London, June 2 (IANS) In a first, an international team of scientists has detected a faint signal emitted by hydrogen gas in a galaxy more than five billion light years away — almost double the previous record.
Using the Very Large Array radio telescope of the National Radio Astronomy Observatory in the US, the team observed radio emission from hydrogen in a distant galaxy and found that it would have contained billions of young, massive stars surrounded by clouds of hydrogen gas.
As the most abundant element in the universe and the raw fuel for creating stars, hydrogen is used by radio astronomers to detect and understand the makeup of other galaxies.
However, until now, radio telescopes have only been able to detect the emission signature of hydrogen from relatively nearby galaxies.
“Due to the upgrade of the Very Large Array, this is the first time we’ve been able to directly measure atomic hydrogen in a galaxy this far from Earth,” said lead author, Dr Ximena Fernández from Rutgers, the State University of New Jersey.
“These signals would have begun their journey before our planet even existed, and after five billion years of travelling through space without hitting anything, they’ve fallen into the telescope and allowed us to see this distant galaxy for the very first time,” he added.
The success for the team comes after the first 178 hours of observing time with the Karl G. Jansky Very Large Array (VLA) radio telescope for a new survey of the sky called the ‘COSMOS HI Large Extragalactic Survey’ or CHILES.
Once completed, the CHILES survey will have collected data from more than 1,000 hours of observing time.
In a new approach, members of the team including Dr Attila Popping from International Centre for Radio Astronomy Research and the ARC Centre of All-sky Astrophysics (CAASTRO) in Australia are working with Amazon Web Services to process and move the large volumes of data via the “cloud”.
“For this project, we took tens of terabytes of data from the Very Large Array and then processed it using Amazon’s cloud-based servers to create an enormous image cube, ready for our team to analyse and explore,” Dr Popping added.
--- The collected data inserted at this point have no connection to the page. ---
-- pv_equiv track=rewrite | github.com/thomThalas/DND-dice-roll | main.py | DirectionParse
-- ===== SOURCE A (Python) =====
-- def DirectionParse(startIndex, parsingText, endLetters, parseLeft = False, defaultValue: any = "0"):
--     result = ""
--     if startIndex == -1:
--         return defaultValue
--     i = startIndex + (-1 if parseLeft else 1)
--     if i >= 0:
--         while i < len(parsingText) and i > -1 and parsingText[i] not in endLetters:
--             if parseLeft:
--                 result = parsingText[i] + result
--             else:
--                 result += parsingText[i]
--             i += (-1 if parseLeft else 1)
--     if result == "":
--         result = defaultValue
--     return result
-- ===== SOURCE B (Python) =====
-- def DirectionParse(startIndex, parsingText, endLetters, parseLeft=False, defaultValue="0"):
--     if startIndex == -1:
--         return defaultValue
--     n = len(parsingText)
--     if parseLeft:
--         j = startIndex - 1
--         if j >= n:
--             return defaultValue
--         while j >= 0 and parsingText[j] not in endLetters:
--             j -= 1
--         result = parsingText[j + 1:startIndex]
--     else:
--         i = startIndex + 1
--         if i < 0:
--             return defaultValue
--         j = i
--         while j < n and parsingText[j] not in endLetters:
--             j += 1
--         result = parsingText[i:j]
--     return result if result else defaultValue
-- ===== Notes on version B (the rewrite author's own statement) =====
-- stated objective: simpler
-- what changed: Instead of accumulating the result character by character in a loop (prepending on the left side), B only scans for the boundary index where an end letter (or the string edge) stops the walk and builds the result with a single slice, mapping an empty slice to defaultValue.
import Mathlib
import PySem

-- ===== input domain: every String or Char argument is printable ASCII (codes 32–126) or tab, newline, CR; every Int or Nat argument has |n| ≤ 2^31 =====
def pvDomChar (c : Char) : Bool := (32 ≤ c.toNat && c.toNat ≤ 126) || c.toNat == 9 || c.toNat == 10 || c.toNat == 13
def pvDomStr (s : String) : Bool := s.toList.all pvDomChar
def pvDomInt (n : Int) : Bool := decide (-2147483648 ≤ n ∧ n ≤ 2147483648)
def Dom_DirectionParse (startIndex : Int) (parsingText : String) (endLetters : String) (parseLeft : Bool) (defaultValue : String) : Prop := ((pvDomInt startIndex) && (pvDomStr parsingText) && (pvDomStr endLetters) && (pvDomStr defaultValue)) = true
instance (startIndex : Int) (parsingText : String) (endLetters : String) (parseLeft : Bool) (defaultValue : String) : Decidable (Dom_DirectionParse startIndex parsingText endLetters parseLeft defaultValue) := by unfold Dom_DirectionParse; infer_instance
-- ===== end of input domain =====

-- B replaces A's char-by-char accumulation by a boundary scan plus one slice (simpler string building, same results).

-- ===== PORT A =====
-- A's while loop: condition "i < len(parsingText) and i > -1 and parsingText[i] not in endLetters";
-- fuel (length+1) strictly bounds the number of iterations, it only makes the recursion total.
def pvLoopA (txt ends : List Char) (parseLeft : Bool) : Nat → Int → List Char → List Char
  | 0, _, result => result
  | fuel+1, i, result =>
    if 0 ≤ i then
      match txt[i.toNat]? with
      | none => result            -- i ≥ len(parsingText): loop condition fails
      | some c =>
        if ends.contains c then result
        else if parseLeft then pvLoopA txt ends parseLeft fuel (i-1) (c :: result)
        else pvLoopA txt ends parseLeft fuel (i+1) (result ++ [c])
    else result

def DirectionParse (startIndex : Int) (parsingText : String) (endLetters : String) (parseLeft : Bool) (defaultValue : String) : String :=
  if startIndex = -1 then defaultValue
  else
    let i := startIndex + (if parseLeft then -1 else 1)
    let result := if 0 ≤ i then pvLoopA parsingText.toList endLetters.toList parseLeft (parsingText.toList.length + 1) i [] else []
    if result = [] then defaultValue else String.ofList result

-- ===== PORT B =====
-- B's left scan "while j >= 0 and parsingText[j] not in endLetters": j < len always holds at the
-- loop (B returns before it when j ≥ len); the bound appears here only to make the indexing safe.
def pvScanL (txt ends : List Char) : Nat → Int → Int
  | 0, j => j
  | fuel+1, j =>
    if h : 0 ≤ j ∧ j < (txt.length : Int) then
      if ends.contains (txt[j.toNat]'(by omega)) then j else pvScanL txt ends fuel (j-1)
    else j

-- B's right scan "while j < n and parsingText[j] not in endLetters": 0 ≤ j always holds at the
-- loop (B returns before it when i < 0); the bound appears here only to make the indexing safe.
def pvScanR (txt ends : List Char) : Nat → Int → Int
  | 0, j => j
  | fuel+1, j =>
    if h : 0 ≤ j ∧ j < (txt.length : Int) then
      if ends.contains (txt[j.toNat]'(by omega)) then j else pvScanR txt ends fuel (j+1)
    else j

def DirectionParse_alt (startIndex : Int) (parsingText : String) (endLetters : String) (parseLeft : Bool) (defaultValue : String) : String :=
  if startIndex = -1 then defaultValue
  else
    let txt := parsingText.toList
    let ends := endLetters.toList
    if parseLeft then
      let j0 := startIndex - 1
      if (txt.length : Int) ≤ j0 then defaultValue
      else
        let k := pvScanL txt ends (txt.length + 1) j0
        let result := PySem.List.slice txt (some (k + 1)) (some startIndex)
        if result = [] then defaultValue else String.ofList result
    else
      let i := startIndex + 1
      if i < 0 then defaultValue
      else
        let j := pvScanR txt ends (txt.length + 1) i
        let result := PySem.List.slice txt (some i) (some j)
        if result = [] then defaultValue else String.ofList result

-- ===== PRECONDITION & SPEC =====
def Spec_DirectionParse (startIndex : Int) (parsingText : String) (endLetters : String) (parseLeft : Bool) (defaultValue : String) (out : String) : Prop := out = DirectionParse_alt startIndex parsingText endLetters parseLeft defaultValue
instance (startIndex : Int) (parsingText : String) (endLetters : String) (parseLeft : Bool) (defaultValue : String) (out : String) : Decidable (Spec_DirectionParse startIndex parsingText endLetters parseLeft defaultValue out) := by unfold Spec_DirectionParse; infer_instance

-- ===== CLAIM (what is proved, stated in full; the proofs are below) =====
def Claim_equal_DirectionParse : Prop := ∀ (startIndex : Int) (parsingText : String) (endLetters : String) (parseLeft : Bool) (defaultValue : String), Dom_DirectionParse startIndex parsingText endLetters parseLeft defaultValue → Spec_DirectionParse startIndex parsingText endLetters parseLeft defaultValue (DirectionParse startIndex parsingText endLetters parseLeft defaultValue)

-- ===== LEMMAS AND PROOFS =====

theorem pvScanR_ge (txt ends : List Char) : ∀ (fuel : Nat) (j : Int), j ≤ pvScanR txt ends fuel j := by
  intro fuel
  induction fuel with
  | zero => intro j; simp [pvScanR]
  | succ n ih =>
    intro j
    simp only [pvScanR]
    split
    · split
      · omega
      · have := ih (j + 1); omega
    · omega

theorem pvScanL_le (txt ends : List Char) : ∀ (fuel : Nat) (j : Int), pvScanL txt ends fuel j ≤ j := by
  intro fuel
  induction fuel with
  | zero => intro j; simp [pvScanL]
  | succ n ih =>
    intro j
    simp only [pvScanL]
    split
    · split
      · omega
      · have := ih (j - 1); omega
    · omega

theorem pvScanL_ge (txt ends : List Char) : ∀ (fuel : Nat) (j : Int), -1 ≤ j → -1 ≤ pvScanL txt ends fuel j := by
  intro fuel
  induction fuel with
  | zero => intro j h; simpa [pvScanL]
  | succ n ih =>
    intro j h
    simp only [pvScanL]
    split
    · split
      · omega
      · exact ih (j - 1) (by omega)
    · omega

-- right direction: A's accumulating loop equals the segment up to B's boundary scan (same fuel)
theorem pvLoopA_right (txt ends : List Char) : ∀ (fuel : Nat) (i : Int) (r : List Char), 0 ≤ i →
    pvLoopA txt ends false fuel i r
      = r ++ (txt.drop i.toNat).take (pvScanR txt ends fuel i - i).toNat := by
  intro fuel
  induction fuel with
  | zero => intro i r hi; simp [pvLoopA, pvScanR]
  | succ n ih =>
    intro i r hi
    simp only [pvLoopA, pvScanR, if_pos hi]
    by_cases hlen : i < (txt.length : Int)
    · have hidx : i.toNat < txt.length := by omega
      rw [List.getElem?_eq_getElem hidx]
      simp only [dif_pos (And.intro hi hlen)]
      split
      · simp
      · rw [ih (i + 1) _ (by omega)]
        have hge := pvScanR_ge txt ends n (i + 1)
        rw [List.append_assoc]
        have hdrop : txt.drop i.toNat = txt[i.toNat]'hidx :: txt.drop (i.toNat + 1) :=
          List.drop_eq_getElem_cons hidx
        rw [hdrop]
        have h1 : (pvScanR txt ends n (i + 1) - i).toNat
            = (pvScanR txt ends n (i + 1) - (i + 1)).toNat + 1 := by omega
        have h2 : (i + 1).toNat = i.toNat + 1 := by omega
        rw [h1, h2, List.take_succ_cons]
        simp
    · have : txt[i.toNat]? = none := by
        rw [List.getElem?_eq_none]; omega
      rw [this]
      simp only [dif_neg (by omega : ¬ (0 ≤ i ∧ i < (txt.length : Int)))]
      simp

-- left direction: A's prepending loop equals the segment from just after B's boundary scan (same fuel)
theorem pvLoopA_left (txt ends : List Char) : ∀ (fuel : Nat) (i : Int) (r : List Char), i < (txt.length : Int) →
    pvLoopA txt ends true fuel i r
      = (txt.drop (pvScanL txt ends fuel i + 1).toNat).take (i - pvScanL txt ends fuel i).toNat ++ r := by
  intro fuel
  induction fuel with
  | zero => intro i r hi; simp [pvLoopA, pvScanL]
  | succ n ih =>
    intro i r hi
    simp only [pvLoopA, pvScanL]
    by_cases hi0 : 0 ≤ i
    · have hidx : i.toNat < txt.length := by omega
      rw [if_pos hi0, List.getElem?_eq_getElem hidx]
      simp only [dif_pos (And.intro hi0 hi)]
      split
      · simp
      · rw [ih (i - 1) _ (by omega)]
        set k := pvScanL txt ends n (i - 1) with hk
        have hkle : k ≤ i - 1 := pvScanL_le txt ends n (i - 1)
        have hkge : -1 ≤ k := pvScanL_ge txt ends n (i - 1) (by omega)
        have key : (txt.drop (k + 1).toNat).take (i - k).toNat
            = (txt.drop (k + 1).toNat).take (i - 1 - k).toNat ++ [txt[i.toNat]'hidx] := by
          have hlen2 : (i - k).toNat = (i - 1 - k).toNat + 1 := by omega
          rw [hlen2, List.take_add_one]
          congr 1
          rw [List.getElem?_drop]
          have hidx2 : (k + 1).toNat + (i - 1 - k).toNat = i.toNat := by omega
          rw [hidx2, List.getElem?_eq_getElem hidx]
          simp
        rw [key, List.append_assoc, List.singleton_append]
        simp
    · rw [if_neg hi0]
      simp only [dif_neg (by omega : ¬ (0 ≤ i ∧ i < (txt.length : Int)))]
      simp

theorem slice_self_nil (txt : List Char) (a : Int) : PySem.List.slice txt (some a) (some a) = ([] : List Char) := by
  have h := PySem.List.length_slice txt a a
  exact List.eq_nil_of_length_eq_zero (by omega)

-- ===== VERDICT (by name: the statement is the Claim_ definition above) =====
theorem DirectionParse_spec : Claim_equal_DirectionParse := by
  intro startIndex parsingText endLetters parseLeft defaultValue _
  unfold Spec_DirectionParse DirectionParse DirectionParse_alt
  by_cases h1 : startIndex = -1
  · simp [h1]
  · rw [if_neg h1, if_neg h1]
    set txt := parsingText.toList with htxt
    set ends := endLetters.toList with hends
    cases parseLeft with
    | false =>
      simp only [Bool.false_eq_true, if_false]
      set i := startIndex + 1 with hi
      by_cases hpos : 0 ≤ i
      · rw [if_pos hpos, if_neg (by omega : ¬ i < 0)]
        rw [pvLoopA_right txt ends (txt.length + 1) i [] hpos]
        set j := pvScanR txt ends (txt.length + 1) i with hj
        have hge : i ≤ j := pvScanR_ge txt ends (txt.length + 1) i
        rw [PySem.List.slice_toNat txt hpos (by omega)]
        have : (j - i).toNat = j.toNat - i.toNat := by omega
        rw [List.nil_append, this]
      · rw [if_neg hpos, if_pos (by omega : i < 0)]
        simp
    | true =>
      simp only [if_true]
      have hstep : startIndex + -1 = startIndex - 1 := by ring
      rw [hstep]
      set j0 := startIndex - 1 with hj0
      by_cases hbig : (txt.length : Int) ≤ j0
      · rw [if_pos hbig]
        have hpos : 0 ≤ j0 := by
          have : (0:Int) ≤ (txt.length : Int) := by positivity
          omega
        rw [if_pos hpos]
        have hnil : pvLoopA txt ends true (txt.length + 1) j0 [] = [] := by
          simp only [pvLoopA, if_pos hpos]
          have : txt[j0.toNat]? = none := by rw [List.getElem?_eq_none]; omega
          rw [this]
        rw [hnil]
        simp
      · rw [if_neg hbig]
        by_cases hpos : 0 ≤ j0
        · rw [if_pos hpos]
          rw [pvLoopA_left txt ends (txt.length + 1) j0 [] (by omega)]
          set k := pvScanL txt ends (txt.length + 1) j0 with hk
          have hkle : k ≤ j0 := pvScanL_le txt ends (txt.length + 1) j0
          have hkge : -1 ≤ k := pvScanL_ge txt ends (txt.length + 1) j0 (by omega)
          rw [PySem.List.slice_toNat txt (by omega : (0:Int) ≤ k + 1) (by omega : (0:Int) ≤ startIndex)]
          have heq : startIndex.toNat - (k + 1).toNat = (j0 - k).toNat := by omega
          rw [List.append_nil, heq]
        · rw [if_neg hpos]
          have hkk : pvScanL txt ends (txt.length + 1) j0 = j0 := by
            simp only [pvScanL]
            rw [dif_neg (by omega : ¬ (0 ≤ j0 ∧ j0 < (txt.length : Int)))]
          rw [hkk]
          have hsi : j0 + 1 = startIndex := by omega
          rw [hsi, slice_self_nil]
Professor Andreas Wicenec, head of the Data Intensive Astronomy team at the International Centre for Radio Astronomy Research, said the limiting factor for radio astronomers used to be the size of the telescope and the hardware behind it.
“It’s fast becoming more about the data and how you move, store and analyse vast volumes of information,” he said in a paper published in the Astrophysical Journal Letters.